С этих пор он приходил почти каждую ночь. Два года подряд пока они еще жили в их доме. Марина спала в те ночи на кухне на полу, а Евгения молча сносила все трудности и никогда никому не сказала ни слова. Она понимала, что защитить Марика может только она. Каждую ночь она, после того как он закончив свои дела уходил, бежала в ванну и сидела там часами, пытаясь оттереть следы его прикосновений, запах и остатки его спермы. Иногда она затирала себя щеткой до крови. Ей казалось, что все это закрадывается ей под кожу и навсегда останется с нею, внутри нее, станет частью ее плоти. Марик никогда не поднимала эту тему. Она только взглядом показывала свою благодарность и иногда приходила к ней в ванну и помогала отмыться, накрывала покрывалом и гладила по волосам, пока та не уснет, лежа с ней в одной кровати. В 18 лет Женя смогла заработать на съемную квартиру и забрала свою сестру из этого дома. Больше они никогда не виделись ни с теткой ни с ее мужем. Со временем раны зажили, а Евгения стала проще относиться ко всему, что связано с мужчинами. Иногда она даже была благодарна ему за то, что лишил ее юношеских иллюзий и научил быть иной, пользоваться тем, что ей дала природа. Но даже сейчас, спустя 7 лет, ей иногда снились кошмары с этой комнатой и ночными мучениями.
Он не знал ничего из их прошлой жизни. Он не знал, что Марик жила за ее счет, что квартиру ей оплачивала Евгения, что писала она отвратительно и это Женя давала деньги журналу, чтобы те печатали ее статьи. Она всю жизнь оберегала свою младшую сестру как могла, грязными деньгами, пахнущими кровью и развратом, но только так она могла ее защитить. Она вынуждена была отдаваться мужчинам, чтобы прожить, чтобы вытащить хотя бы сестру из этой грязи. И теперь она, очерненная и падшая для всех женщина должна была терпеть его насмешки и угрозы, упреки того, кто ворвался в их жизнь отобрал у нее то единственное, чем она дорожила. Она со страхом осознавала то, что рада в какой-то степени смерти своей сестры, так как видеть ее отстраненную, в объятиях мужчины и корящую ее, ту что оберегала ее все эти годы, было больно. Марик больше не была ее единственной, она больше не была тем светлым лучиком в ее жизни, за который она всегда держалась, она дарила свой свет другому человеку. Марик больше не была ее собственностью и тем потаенным источником надежды, который она скрывала от всех все эти годы.
*************
- Я не смогла. – Выдавила она из себя через минуты сопения и всхлипывания. Я не смогла видеть ее такой….Я хотела сохранить в себе ее живой, радостной, смеющейся и улыбающейся мне. Мне! Только мне! Когда ты еще не появился в нашей жизни!
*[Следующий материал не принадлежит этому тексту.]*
-- pv_equiv track=rewrite | github.com/elldeeone/node-research | shared/parsers/extract-kaspad-events.py | merge_events
-- ===== SOURCE A (Python) =====
-- def merge_events(existing: list[dict[str, str]], generated: list[dict[str, str]]) -> list[dict[str, str]]:
--     merged: list[dict[str, str]] = []
--     seen: set[tuple[str, str, str]] = set()
--     for row in existing + generated:
--         normalized = {
--             "timestamp_utc": row.get("timestamp_utc", "").strip(),
--             "event_type": row.get("event_type", "").strip(),
--             "notes": row.get("notes", "").strip(),
--         }
--         key = (normalized["timestamp_utc"], normalized["event_type"], normalized["notes"])
--         if not normalized["timestamp_utc"] or not normalized["event_type"] or key in seen:
--             continue
--         seen.add(key)
--         merged.append(normalized)
--     merged.sort(key=lambda row: (row["timestamp_utc"], row["event_type"], row["notes"]))
--     return merged
-- ===== SOURCE B (Python) =====
-- def merge_events(existing: list[dict[str, str]], generated: list[dict[str, str]]) -> list[dict[str, str]]:
--     # Collect normalized (timestamp, event_type, notes) triples, dropping rows
--     # with an empty timestamp or event type.
--     rows: list[tuple[str, str, str]] = []
--     for row in existing + generated:
--         t = row.get("timestamp_utc", "").strip()
--         e = row.get("event_type", "").strip()
--         n = row.get("notes", "").strip()
--         if t and e:
--             rows.append((t, e, n))
--     # Sort the triples, then drop adjacent duplicates in one pass.
--     rows.sort()
--     out: list[dict[str, str]] = []
--     prev: tuple[str, str, str] | None = None
--     for key in rows:
--         if key != prev:
--             out.append({"timestamp_utc": key[0], "event_type": key[1], "notes": key[2]})
--             prev = key
--     return out
-- ===== Notes on version B (the rewrite author's own statement) =====
-- stated objective: alternative
-- what changed: Replaces the seen-set with first-occurrence dedup before sorting by a sort of plain normalized triples followed by a single adjacent-duplicate-dropping pass, building the output dicts only at the end.
import Mathlib
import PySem

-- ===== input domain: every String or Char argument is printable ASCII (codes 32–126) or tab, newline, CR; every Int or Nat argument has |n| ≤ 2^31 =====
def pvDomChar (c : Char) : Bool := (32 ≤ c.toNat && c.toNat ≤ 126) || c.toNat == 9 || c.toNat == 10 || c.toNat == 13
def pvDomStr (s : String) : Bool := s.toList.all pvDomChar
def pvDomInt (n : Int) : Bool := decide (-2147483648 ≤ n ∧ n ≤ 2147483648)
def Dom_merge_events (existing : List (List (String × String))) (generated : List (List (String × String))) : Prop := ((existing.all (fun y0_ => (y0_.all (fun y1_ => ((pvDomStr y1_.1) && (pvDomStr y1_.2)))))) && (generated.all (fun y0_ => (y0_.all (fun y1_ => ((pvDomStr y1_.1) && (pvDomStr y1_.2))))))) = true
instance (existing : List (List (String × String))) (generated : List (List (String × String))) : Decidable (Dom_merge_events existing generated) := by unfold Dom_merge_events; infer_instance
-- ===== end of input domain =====

-- B replaces A's seen-set dedup-before-sort by sort-the-normalized-triples then drop adjacent duplicates (objective: alternative decomposition, same cost).

-- ===== PORT A =====
-- row.get(k, "") (also row[k] in the sort lambda, where the key is always present)
def pvGetF (row : List (String × String)) (k : String) : String :=
  (PySem.Dict.mk row).getD k ""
Он обернулся. Она все еще сидела на полу, подобрав ноги под себя и таращась на него своими большими синими детскими глазами, полными слез. Он осознал, почему она так нагло общалась с ним и почему так редко приходила к ним, когда он был там. Она ревновала его сестру к нему и корила его за то, что случилось. Но он не отрицал этого, это он виноват. Он и только он не защитил ее, дал ей уйти. И теперь вынужден гнаться за ее призраками в толпе. Он молча затушил сигарету, взял со стеклянного запачканного едой и окурками стеклянного столика бутылку виски и бокал, черный от потушенных об него сигарет и с остатками алкоголя на дне и вылил туда остатки виски. Он протянул стакан Жене, и она одобрительно кивнув, осушила его. Говорить или объяснять что-то было нечего и незачем. Они прекрасно понимали все, и слова тут были лишними. Он присел на диван, покрытый горой нестиранной одежды и пледами, в которые он обычно закутывался после выпитой бутылки виски, и уставился на стену. Она так и сидела на полу, прислонившись к дивану с другой стороны.
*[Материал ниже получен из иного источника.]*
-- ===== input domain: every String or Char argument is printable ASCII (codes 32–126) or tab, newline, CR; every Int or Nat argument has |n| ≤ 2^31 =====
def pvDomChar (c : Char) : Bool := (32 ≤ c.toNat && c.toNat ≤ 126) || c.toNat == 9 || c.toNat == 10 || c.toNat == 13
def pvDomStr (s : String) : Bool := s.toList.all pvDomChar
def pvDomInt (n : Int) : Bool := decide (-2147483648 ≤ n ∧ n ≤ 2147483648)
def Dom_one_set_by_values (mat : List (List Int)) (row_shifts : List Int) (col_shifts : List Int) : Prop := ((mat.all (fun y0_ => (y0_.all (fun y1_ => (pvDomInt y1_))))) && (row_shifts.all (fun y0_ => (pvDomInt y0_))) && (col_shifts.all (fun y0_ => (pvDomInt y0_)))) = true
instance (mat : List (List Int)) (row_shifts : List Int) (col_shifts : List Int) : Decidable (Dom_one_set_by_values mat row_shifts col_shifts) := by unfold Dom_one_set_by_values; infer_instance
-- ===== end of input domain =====

-- B replaces A's two sequential rotation passes with a single pass that fills each output
-- cell directly through a composed inverse-index formula (objective: simpler, same cost).


-- ===== PORT A =====
def pyRotateRight (lst : List Int) (k : Int) : List Int :=
  let n : Int := (lst.length : Int)
  if n = 0 then lst
  else
    let k2 := k % n
    if k2 ≠ 0 then PySem.List.slice lst (some (-k2)) none ++ PySem.List.slice lst none (some (-k2))
    else lst

def pyRotateDownInplace (mat : List (List Int)) (col : Nat) (k : Int) : List (List Int) :=
  let r := mat.length
  if r = 0 then mat
  else
    let k2 := k % (r : Int)
    if k2 = 0 then mat
    else
      let colVals := (List.range r).map (fun i => (mat.getD i []).getD col 0)
      let newVals := PySem.List.slice colVals (some (-k2)) none ++ PySem.List.slice colVals none (some (-k2))
      mat.mapIdx (fun i row => row.set col (newVals.getD i 0))

def one_set_by_values (mat : List (List Int)) (row_shifts : List Int) (col_shifts : List Int) : List (List Int) :=
  let R := mat.length
  let C := if R = 0 then 0 else (mat.headD []).length
  let out0 := mat.map (fun row => row)
  let out1 := (List.range R).foldl (fun out r =>
      let k : Int := if C ≠ 0 then (row_shifts.getD r 0) % (C : Int) else 0
      out.set r (pyRotateRight (out.getD r []) k)) out0
  (List.range C).foldl (fun out c =>
      let k : Int := if R ≠ 0 then (col_shifts.getD c 0) % (R : Int) else 0
      pyRotateDownInplace out c k) out1

-- ===== PORT B =====
def one_set_by_values_alt (mat : List (List Int)) (row_shifts : List Int) (col_shifts : List Int) : List (List Int) :=
  let R := mat.length
  let C := if R = 0 then 0 else (mat.headD []).length
  (List.range R).map (fun (i : Nat) =>
    (List.range C).map (fun (j : Nat) =>
      let p : Nat := (((i : Int) - col_shifts.getD j 0) % (R : Int)).toNat
      (mat.getD p []).getD ((((j : Int) - row_shifts.getD p 0) % (C : Int)).toNat) 0))

-- ===== PRECONDITION & SPEC =====
-- Pre_ excludes non-rectangular matrices (on ragged inputs A's per-row rotation uses each
-- row's own length while C comes from row 0, an artefact of A's two-pass implementation)
-- and shift lists too short for the touched rows/columns (there A raises IndexError).
def Pre_one_set_by_values (mat : List (List Int)) (row_shifts : List Int) (col_shifts : List Int) : Prop :=
  (∀ row ∈ mat, row.length = (mat.headD []).length) ∧
  ((mat.headD []).length ≠ 0 → mat.length ≤ row_shifts.length ∧ (mat.headD []).length ≤ col_shifts.length)
instance (mat : List (List Int)) (row_shifts : List Int) (col_shifts : List Int) : Decidable (Pre_one_set_by_values mat row_shifts col_shifts) := by unfold Pre_one_set_by_values; infer_instance

def pvWitness_one_set_by_values : List (List Int) × List Int × List Int := ([[1, 2], [3, 4]], [1, 0], [0, 1])

def Spec_one_set_by_values (mat : List (List Int)) (row_shifts : List Int) (col_shifts : List Int) (out : List (List Int)) : Prop := out = one_set_by_values_alt mat row_shifts col_shifts
instance (mat : List (List Int)) (row_shifts : List Int) (col_shifts : List Int) (out : List (List Int)) : Decidable (Spec_one_set_by_values mat row_shifts col_shifts out) := by unfold Spec_one_set_by_values; infer_instance

-- ===== CLAIM (what is proved, stated in full; the proofs are below) =====
def Claim_equal_one_set_by_values : Prop := ∀ (mat : List (List Int)) (row_shifts : List Int) (col_shifts : List Int), Dom_one_set_by_values mat row_shifts col_shifts → Pre_one_set_by_values mat row_shifts col_shifts → Spec_one_set_by_values mat row_shifts col_shifts (one_set_by_values mat row_shifts col_shifts)

-- ===== LEMMAS AND PROOFS =====

def entM (m : List (List Int)) (i j : Nat) : Int := (m.getD i []).getD j 0

theorem pyRotateRight_eq (lst : List Int) (k : Int) (h0 : lst ≠ []) :
    pyRotateRight lst k = lst.drop (lst.length - (k % (lst.length : Int)).toNat)
      ++ lst.take (lst.length - (k % (lst.length : Int)).toNat) := by
  have hlen : lst.length ≠ 0 := fun h => h0 (List.eq_nil_of_length_eq_zero h)
  have hlpos : 0 < lst.length := Nat.pos_of_ne_zero hlen
  have hnn : 0 ≤ k % (lst.length : Int) := Int.emod_nonneg k (by exact_mod_cast hlen)
  have hlt : k % (lst.length : Int) < (lst.length : Int) := Int.emod_lt_of_pos k (by exact_mod_cast hlpos)
  unfold pyRotateRight
  simp only []
  rw [if_neg (by exact_mod_cast hlen)]
  by_cases hk : k % (lst.length : Int) = 0
  · rw [if_neg (by simp [hk])]
    simp [hk, List.take_of_length_le]
  · rw [if_pos (by simp [hk])]
    have ht : 0 < (k % (lst.length : Int)).toNat := by omega
    have hcast : -(k % (lst.length : Int)) = -(((k % (lst.length : Int)).toNat : Int)) := by omega
    rw [hcast, PySem.List.slice_from_neg_natCast _ _ ht, PySem.List.slice_to_neg_natCast _ _ ht]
- Мне некуда идти. Я хотела остаться здесь.
- Что, очередной хахаль выставил тебя из дома? – ухмыльнулся он. Он понимал, что ей сейчас не до сарказма и, что уколол ее больно и неожиданно, но не смог сдержаться. Его глаза сверкали злобой и ненавистью к миру. Она подошла и села на диван рядом с ним.
- Мне больше незачем так жить, – сказала она, и он понял, что она имеет ввиду. Марика не стало, и ей больше некого было оберегать и ради кого-то стремиться быть лучше. Как и ему впрочем.
- Оставайся, если мы и убьем друг друга, то это, возможно, будет даже лучший исход.
Они так и сидели весь вечер, молча. Он нервно курил а она, прислонившись к стенке дивана, посапывала, уткнувшись в его поношенную рубашку, валявшуюся на диване среди кучи несущего сигаретным дымом и выпивкой белья.